Choke and Clutch » La mauvaise passe de De’Andre Hunter réactive les doutes et les rumeurs aux Cavaliers

La mauvaise passe de De’Andre Hunter réactive les doutes et les rumeurs aux Cavaliers

L’arrivée de De’Andre Hunter à Cleveland, il y a près d’un an, devait combler un besoin identifié de longue date sur le poste d’ailier. Mais après une première moitié de saison décevante, le joueur traverse l’une des périodes les plus improductives de sa carrière.
De’Andre Hunter

Un échange ambitieux qui ne donne pas les résultats attendus

En février dernier, les Cavaliers avaient décidé de miser sur De’Andre Hunter, en envoyant Georges Niang, Caris LeVert et des choix de draft à Atlanta. L’objectif était clair : renforcer un poste d’ailier trop instable, avec un profil athlétique et complet capable de compléter le noyau Garland-Mitchell-Allen-Mobley.

Mais la réalité actuelle est bien éloignée des projections. Hunter affiche en moyenne 14,3 points à 42,7 % au tir, dont 30,6 % à trois points, en 27,2 minutes. Des chiffres en net recul, accompagnés d’un impact collectif en baisse : Cleveland présente un net rating inférieur de 5,4 points par 100 possessions lorsque Hunter est sur le terrain.

Une spirale négative qui inquiète

Lundi soir, face à une équipe de Utah pourtant en reconstruction (25 défaites), Hunter n’a joué que 18 minutes, terminant avec 2 points (1/5 au tir), aucun rebond et 3 ballons perdus. Une prestation jugée insuffisante par Kenny Atkinson, qui a choisi de ne pas le faire jouer du tout lors du quatrième quart-temps.

Le coach des Cavs parle d’un « prolonged slump », un passage à vide qu’il compare à une mauvaise série au baseball. Il affirme continuer à soutenir son joueur, mais cherche activement des solutions. Le repositionnement de Hunter en sortie de banc en décembre n’a pas suffi à relancer la dynamique.

Des choix tactiques remis en cause

La situation actuelle a poussé Atkinson à multiplier les essais sur le poste 3, avec Jaylon Tyson, Sam Merrill, Dean Wade, voire même Nae’Qwan Tomlin, signe d’un manque de hiérarchie claire.

Le staff avait pourtant misé fort sur Hunter : Koby Altman l’avait présenté en septembre comme un joueur capable de « marquer la saison de son empreinte ». Le travail réalisé lors de l’intersaison, salué par Atkinson, laissait espérer une intégration fluide. La réalité en est loin.

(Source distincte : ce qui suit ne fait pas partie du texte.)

-- pv_equiv track=rewrite | github.com/STarLighTsMoveMenTs/Likewise | corporation_book_fulltext_generator.py | format_for_a4_pages
-- ===== SOURCE A (Python) =====
-- LINES_PER_PAGE = 48
--
-- CHARS_PER_LINE = 85
--
-- def format_for_a4_pages(content_blocks: list) -> str:
--     """Formatiert Content für A4-Seiten ohne Wiederholungen"""
--     formatted_pages = []
--     current_page = []
--     current_lines = 0
--     page_number = 1
--
--     for block in content_blocks:
--         block_lines = block['content'].split('\n')
--
--         for line in block_lines:
--             # Zeile umbrechen wenn zu lang
--             if len(line) > CHARS_PER_LINE:
--                 words = line.split()
--                 current_line = ""
--                 for word in words:
--                     if len(current_line + " " + word) <= CHARS_PER_LINE:
--                         current_line += " " + word if current_line else word
--                     else:
--                         if current_line:
--                             current_page.append(current_line)
--                             current_lines += 1
--                         current_line = word
--
--                         # Seitenumbruch wenn nötig
--                         if current_lines >= LINES_PER_PAGE:
--                             current_page.append("")
--                             current_page.append(f"--- Seite {page_number} ---")
--                             formatted_pages.extend(current_page)
--                             formatted_pages.append("\n" + "="*80 + "\n")
--                             current_page = []
--                             current_lines = 0
--                             page_number += 1
--
--                 if current_line:
--                     current_page.append(current_line)
--                     current_lines += 1
--             else:
--                 current_page.append(line)
--                 current_lines += 1
--
--             # Seitenumbruch wenn nötig
--             if current_lines >= LINES_PER_PAGE:
--                 current_page.append("")
--                 current_page.append(f"--- Seite {page_number} ---")
--                 formatted_pages.extend(current_page)
--                 formatted_pages.append("\n" + "="*80 + "\n")
--                 current_page = []
--                 current_lines = 0
--                 page_number += 1
--
--     # Letzte Seite hinzufügen
--     if current_page:
--         current_page.append("")
--         current_page.append(f"--- Seite {page_number} ---")
--         formatted_pages.extend(current_page)
--
--     return '\n'.join(formatted_pages)
-- ===== SOURCE B (Python) =====
-- LINES_PER_PAGE = 48
--
-- CHARS_PER_LINE = 85
--
--
-- def _wrap(line):
--     """A's exact wrap rule: short lines pass through; long lines rebuilt word-by-word."""
--     if len(line) <= CHARS_PER_LINE:
--         return [line]
--     out = []
--     current = ""
--     for word in line.split():
--         if len(current + " " + word) <= CHARS_PER_LINE:
--             current = current + " " + word if current else word
--         else:
--             if current:
--                 out.append(current)
--             current = word
--     if current:
--         out.append(current)
--     return out
--
--
-- def _paginate(lines, page):
--     """Chunk a flat line list into pages of 48 lines; only full pages get the separator."""
--     if len(lines) >= LINES_PER_PAGE:
--         return (lines[:LINES_PER_PAGE]
--                 + ["", f"--- Seite {page} ---", "\n" + "=" * 80 + "\n"]
--                 + _paginate(lines[LINES_PER_PAGE:], page + 1))
--     if lines:
--         return lines + ["", f"--- Seite {page} ---"]
--     return []
--
--
-- def format_for_a4_pages(content_blocks: list) -> str:
--     """Formatiert Content für A4-Seiten ohne Wiederholungen"""
--     flat = [wrapped
--             for block in content_blocks
--             for raw in block['content'].split('\n')
--             for wrapped in _wrap(raw)]
--     return '\n'.join(_paginate(flat, 1))
-- ===== Notes on version B (the rewrite author's own statement) =====
-- stated objective: alternative
-- what changed: A interleaves wrapping and pagination in one stateful pass (current_page/current_lines/page_number mutated inside three nested loops); B is two phases: first build the flat list of wrapped lines (per-line wrap helper), then recursively chunk that list into 48-line pages, appending the separator only to full pages.
import Mathlib
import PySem

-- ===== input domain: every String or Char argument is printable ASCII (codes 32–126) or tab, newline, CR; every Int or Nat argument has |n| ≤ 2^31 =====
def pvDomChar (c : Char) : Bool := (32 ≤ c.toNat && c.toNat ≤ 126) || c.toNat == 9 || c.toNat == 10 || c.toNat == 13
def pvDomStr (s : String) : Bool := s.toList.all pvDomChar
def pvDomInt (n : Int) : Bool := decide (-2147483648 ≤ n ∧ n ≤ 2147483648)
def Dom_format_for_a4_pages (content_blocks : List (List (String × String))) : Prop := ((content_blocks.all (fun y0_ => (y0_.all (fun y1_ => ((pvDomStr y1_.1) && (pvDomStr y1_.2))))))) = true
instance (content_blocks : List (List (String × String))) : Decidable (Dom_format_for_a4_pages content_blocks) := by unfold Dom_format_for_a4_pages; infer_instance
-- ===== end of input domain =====

-- B re-decomposes A's one-pass paginator into two phases (flat wrapped-line list, then
-- recursive chunking into 48-line pages); return values proved equal wherever A returns.

-- ===== PORT A =====
-- "\n" + "="*80 + "\n"
def pvSepLine : List Char := '\n' :: (List.replicate 80 '=' ++ ['\n'])
-- f"--- Seite {n} ---"
def pvSeite (n : Int) : List Char := "--- Seite ".toList ++ PySem.Int.toChars n ++ " ---".toList

structure PvStA where
  fp : List (List Char)   -- formatted_pages
  cp : List (List Char)   -- current_page
  cl : Int                -- current_lines
  pn : Int                -- page_number
deriving Repr

-- the repeated "Seitenumbruch wenn nötig" block of A
def pvBrkA (s : PvStA) : PvStA :=
  if s.cl ≥ 48 then
    ⟨s.fp ++ (s.cp ++ [[], pvSeite s.pn]) ++ [pvSepLine], [], 0, s.pn + 1⟩
  else s

-- body of `for word in words` (state = ((formatted/current page state), current_line))
def pvWordStepA (s : PvStA × List Char) (word : List Char) : PvStA × List Char :=
  let (st, cur) := s
  if (cur ++ ' ' :: word).length ≤ 85 then
    (st, if cur ≠ [] then cur ++ ' ' :: word else word)
  else
    let st1 := if cur ≠ [] then ⟨st.fp, st.cp ++ [cur], st.cl + 1, st.pn⟩ else st
    (pvBrkA st1, word)

-- body of `for line in block_lines`
def pvLineStepA (st : PvStA) (line : List Char) : PvStA :=
  let st2 :=
    if line.length > 85 then
      let r := (PySem.Chars.split₀ line).foldl pvWordStepA (st, [])
      if r.2 ≠ [] then ⟨r.1.fp, r.1.cp ++ [r.2], r.1.cl + 1, r.1.pn⟩ else r.1
    else ⟨st.fp, st.cp ++ [line], st.cl + 1, st.pn⟩
  pvBrkA st2

-- body of `for block in content_blocks`; block['content'] is total here via getD "",
-- Pre_ excludes the missing-key inputs on which Python raises KeyError
def pvBlockStepA (st : PvStA) (block : List (String × String)) : PvStA :=
  (PySem.Chars.splitOn (PySem.Dict.getD (PySem.Dict.ofList block) "content" "").toList ['\n']).foldl pvLineStepA st

def format_for_a4_pages (content_blocks : List (List (String × String))) : String :=
  let st := content_blocks.foldl pvBlockStepA ⟨[], [], 0, 1⟩
  let fp := if st.cp ≠ [] then st.fp ++ (st.cp ++ [[], pvSeite st.pn]) else st.fp
  String.ofList (PySem.Chars.join ['\n'] fp)

-- ===== PORT B =====
-- body of `for word in line.split()` in _wrap (state = (out, current))
def pvWrapStepB (s : List (List Char) × List Char) (word : List Char) : List (List Char) × List Char :=
  let (out, cur) := s
  if (cur ++ ' ' :: word).length ≤ 85 then
    (out, if cur ≠ [] then cur ++ ' ' :: word else word)
  else
    (if cur ≠ [] then out ++ [cur] else out, word)

-- _wrap
def pvWrapB (line : List Char) : List (List Char) :=
  if line.length ≤ 85 then [line]
  else
    let r := (PySem.Chars.split₀ line).foldl pvWrapStepB ([], [])
    if r.2 ≠ [] then r.1 ++ [r.2] else r.1

-- _paginate (lines[:48] / lines[48:] with the literal nonneg bound 48 are take/drop)
def pvPaginateB (ls : List (List Char)) (page : Int) : List (List Char) :=
  if 48 ≤ ls.length then
    ls.take 48 ++ [[], pvSeite page, pvSepLine] ++ pvPaginateB (ls.drop 48) (page + 1)
  else if ls ≠ [] then ls ++ [[], pvSeite page]
  else []
termination_by ls.length
decreasing_by simp; omega

-- the `flat` comprehension
def pvFlatB (content_blocks : List (List (String × String))) : List (List Char) :=
  content_blocks.flatMap (fun block =>
    (PySem.Chars.splitOn (PySem.Dict.getD (PySem.Dict.ofList block) "content" "").toList ['\n']).flatMap pvWrapB)

def format_for_a4_pages_alt (content_blocks : List (List (String × String))) : String :=
  String.ofList (PySem.Chars.join ['\n'] (pvPaginateB (pvFlatB content_blocks) 1))

-- ===== PRECONDITION & SPEC =====
-- Pre_ excludes exactly the inputs where Python A raises KeyError: a block without a 'content' key.
def Pre_format_for_a4_pages (content_blocks : List (List (String × String))) : Prop :=
  ∀ block ∈ content_blocks, PySem.Dict.contains (PySem.Dict.ofList block) "content" = true
instance (content_blocks : List (List (String × String))) : Decidable (Pre_format_for_a4_pages content_blocks) := by unfold Pre_format_for_a4_pages; infer_instance

def pvWitness_format_for_a4_pages : (List (List (String × String))) := [[("content", "hello world")]]

def Spec_format_for_a4_pages (content_blocks : List (List (String × String))) (out : String) : Prop := out = format_for_a4_pages_alt content_blocks
instance (content_blocks : List (List (String × String))) (out : String) : Decidable (Spec_format_for_a4_pages content_blocks out) := by unfold Spec_format_for_a4_pages; infer_instance

-- ===== CLAIM (what is proved, stated in full; the proofs are below) =====
def Claim_equal_format_for_a4_pages : Prop := ∀ (content_blocks : List (List (String × String))), Dom_format_for_a4_pages content_blocks → Pre_format_for_a4_pages content_blocks → Spec_format_for_a4_pages content_blocks (format_for_a4_pages content_blocks)

-- ===== LEMMAS AND PROOFS =====

-- appending one wrapped line to A's running state = A's append + page-break check
def pvEmitA (st : PvStA) (l : List Char) : PvStA := pvBrkA ⟨st.fp, st.cp ++ [l], st.cl + 1, st.pn⟩

lemma pvBrkA_of_lt {st : PvStA} (h : st.cl < 48) : pvBrkA st = st := by
  simp [pvBrkA]; omega

lemma pvEmitA_cl_lt {st : PvStA} (_h : st.cl < 48) (l : List Char) : (pvEmitA st l).cl < 48 := by
  simp only [pvEmitA, pvBrkA]
  split
  · simp
  · simp
    omega

lemma pvFoldEmitA_cl_lt {st : PvStA} (h : st.cl < 48) (ls : List (List Char)) :
    (ls.foldl pvEmitA st).cl < 48 := by
  induction ls generalizing st with
  | nil => exact h
  | cons l ls ih => exact ih (pvEmitA_cl_lt h l)

lemma pvWrapStepB_out (ws : List (List Char)) (out : List (List Char)) (cur : List Char) :
    ws.foldl pvWrapStepB (out, cur) =
      (out ++ (ws.foldl pvWrapStepB ([], cur)).1, (ws.foldl pvWrapStepB ([], cur)).2) := by
  induction ws generalizing out cur with
  | nil => simp
  | cons w ws ih =>
    simp only [List.foldl_cons, pvWrapStepB]
    split
    · exact ih out _
    · by_cases hc : cur ≠ []
      · rw [if_pos hc, if_pos hc, ih (out ++ [cur]) w, ih ([] ++ [cur]) w]
        simp [List.append_assoc]
      · rw [if_neg hc, if_neg hc]
        exact ih out w

-- A's word loop = B's word loop, with the flushed lines replayed through pvEmitA
lemma pvWordFold (ws : List (List Char)) (st : PvStA) (cur : List Char) (h : st.cl < 48) :
    ws.foldl pvWordStepA (st, cur) =
      ((ws.foldl pvWrapStepB ([], cur)).1.foldl pvEmitA st,
       (ws.foldl pvWrapStepB ([], cur)).2) := by
  induction ws generalizing st cur with
  | nil => simp
  | cons w ws ih =>
    simp only [List.foldl_cons, pvWordStepA, pvWrapStepB]
    split
    · exact ih st _ h
    · rw [pvWrapStepB_out ws]
      by_cases hc : cur ≠ []
      · simp only [if_pos hc]
        have hb : pvBrkA ⟨st.fp, st.cp ++ [cur], st.cl + 1, st.pn⟩ = pvEmitA st cur := rfl
        rw [hb, ih _ w (pvEmitA_cl_lt h cur)]
        simp
      · simp only [if_neg hc]
        simp [pvBrkA_of_lt h, ih st w h]

-- A's per-line processing = replaying B's wrap of that line
lemma pvLineStep_eq (st : PvStA) (line : List Char) (h : st.cl < 48) :
    pvLineStepA st line = (pvWrapB line).foldl pvEmitA st := by
  by_cases hl : line.length > 85
  · simp only [pvLineStepA, pvWrapB, hl, if_true, if_neg (by omega : ¬ line.length ≤ 85)]
    rw [pvWordFold _ st [] h]
    set r := (PySem.Chars.split₀ line).foldl pvWrapStepB ([], [])
    by_cases hc : r.2 ≠ []
    · rw [if_pos hc, if_pos hc, List.foldl_append]
      rfl
    · rw [if_neg hc, if_neg hc]
      exact pvBrkA_of_lt (pvFoldEmitA_cl_lt h r.1)
  · simp only [pvLineStepA, pvWrapB, hl, if_false, if_pos (by omega : line.length ≤ 85)]
    rfl

lemma pvFoldLine_eq (lines : List (List Char)) (st : PvStA) (h : st.cl < 48) :
    lines.foldl pvLineStepA st = (lines.flatMap pvWrapB).foldl pvEmitA st := by
  induction lines generalizing st with
  | nil => simp
  | cons l lines ih =>
    simp only [List.foldl_cons, List.flatMap_cons, List.foldl_append]
    rw [pvLineStep_eq st l h]
    exact ih _ (pvFoldEmitA_cl_lt h _)

lemma pvFoldBlock_eq (blocks : List (List (String × String))) (st : PvStA) (h : st.cl < 48) :
    blocks.foldl pvBlockStepA st = (pvFlatB blocks).foldl pvEmitA st := by
  induction blocks generalizing st with
  | nil => simp [pvFlatB]
  | cons b blocks ih =>
    simp only [List.foldl_cons, pvFlatB, List.flatMap_cons, List.foldl_append, pvBlockStepA]
    rw [pvFoldLine_eq _ st h]
    rw [ih _ (pvFoldEmitA_cl_lt h _)]
    rfl

def pvFinishA (st : PvStA) : List (List Char) :=
  if st.cp ≠ [] then st.fp ++ (st.cp ++ [[], pvSeite st.pn]) else st.fp

-- the key pagination invariant: replaying lines into a partially filled page and finishing
-- equals B's recursive 48-line chunking of (pending page ++ lines)
lemma pvPagInv (ls : List (List Char)) (fp cp : List (List Char)) (pn : Int)
    (h : cp.length < 48) :
    pvFinishA (ls.foldl pvEmitA ⟨fp, cp, (cp.length : Int), pn⟩) =
      fp ++ pvPaginateB (cp ++ ls) pn := by
  induction ls generalizing fp cp pn with
  | nil =>
    rw [pvPaginateB]
    simp only [List.foldl_nil, List.append_nil, pvFinishA]
    rw [if_neg (by omega : ¬ 48 ≤ cp.length)]
    split <;> simp
  | cons l ls ih =>
    simp only [List.foldl_cons, pvEmitA, pvBrkA]
    by_cases hfull : (cp.length : Int) + 1 ≥ 48
    · rw [if_pos hfull]
      have hlen : (cp ++ [l]).length = 48 := by simp; omega
      have h0 : ((0 : Int)) = (([] : List (List Char)).length : Int) := by simp
      rw [h0, ih _ [] (pn + 1) (by simp)]
      have hsplit : cp ++ l :: ls = (cp ++ [l]) ++ ls := by simp
      rw [hsplit]
      conv_rhs => rw [pvPaginateB]
      rw [if_pos (by simp; omega), List.take_left' hlen, List.drop_left' hlen]
      simp
    · rw [if_neg hfull]
      have hcast : (cp.length : Int) + 1 = ((cp ++ [l]).length : Int) := by simp
      rw [hcast, ih fp (cp ++ [l]) pn (by simp; omega)]
      simp

-- ===== VERDICT (by name: the statement is the Claim_ definition above) =====
theorem format_for_a4_pages_spec : Claim_equal_format_for_a4_pages := by
  intro cbs _ _
  show format_for_a4_pages cbs = format_for_a4_pages_alt cbs
  have h0 : format_for_a4_pages cbs =
      String.ofList (PySem.Chars.join ['\n'] (pvFinishA (cbs.foldl pvBlockStepA ⟨[], [], 0, 1⟩))) := rfl
  have h1 := pvPagInv (pvFlatB cbs) [] [] 1 (by simp)
  simp only [List.length_nil, Nat.cast_zero, List.nil_append] at h1
  rw [h0, pvFoldBlock_eq cbs _ (by norm_num), h1]
  rfl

Une marge de manœuvre réduite sur le marché

Les Cavaliers sont actuellement une « 2e apron team », l’une des franchises les plus taxées de la ligue. Ce statut implique des restrictions strictes sur les échanges : ils ne peuvent échanger Hunter (23 millions de dollars) que contre un ou plusieurs contrats équivalents, sans dépasser ce montant total.

Ils n’ont pas la possibilité de regrouper plusieurs contrats pour viser un joueur plus cher. Par exemple, combiner Lonzo Ball (environ 10M) avec Hunter pour atteindre un profil comme Andrew Wiggins (28M) est tout simplement interdit par le CBA dans leur configuration actuelle.

Ce cadre limite clairement le champ d’action du front office à l’approche de la date limite des transferts.

Un équilibre budgétaire délicat à préserver

Un autre facteur complique les décisions : la structure future de la masse salariale. Échanger Hunter contre un contrat expirant (comme Rui Hachimura, fin de contrat en 2026) pourrait sembler séduisant à court terme, mais ce choix comporte un risque : perdre les 23 millions de Hunter sans pouvoir les remplacer l’été prochain.

Les Cavs cherchent à rester au-dessus du salary cap pour conserver leur flexibilité à 223 millions, plutôt que de redescendre sous les 200. Cela signifie qu’ils doivent idéalement récupérer un contrat multi-années, ou un joueur avec une option que le club pourra contrôler.

Une équation plus complexe qu’il n’y paraît

Remplacer De’Andre Hunter par mieux, au même tarif, sur le même poste, à ce moment de la saison, n’est pas impossible. Mais ce n’est ni simple, ni évident.

Entre un rendement décevant sur le terrain, une valeur d’échange déclinante, et un contexte contractuel verrouillé, les Cavaliers doivent faire preuve de lucidité. La situation ne pousse pas à une décision précipitée, mais à une évaluation rigoureuse des options.

L’objectif reste de stabiliser le groupe sans compromettre les équilibres collectifs et financiers construits depuis deux ans.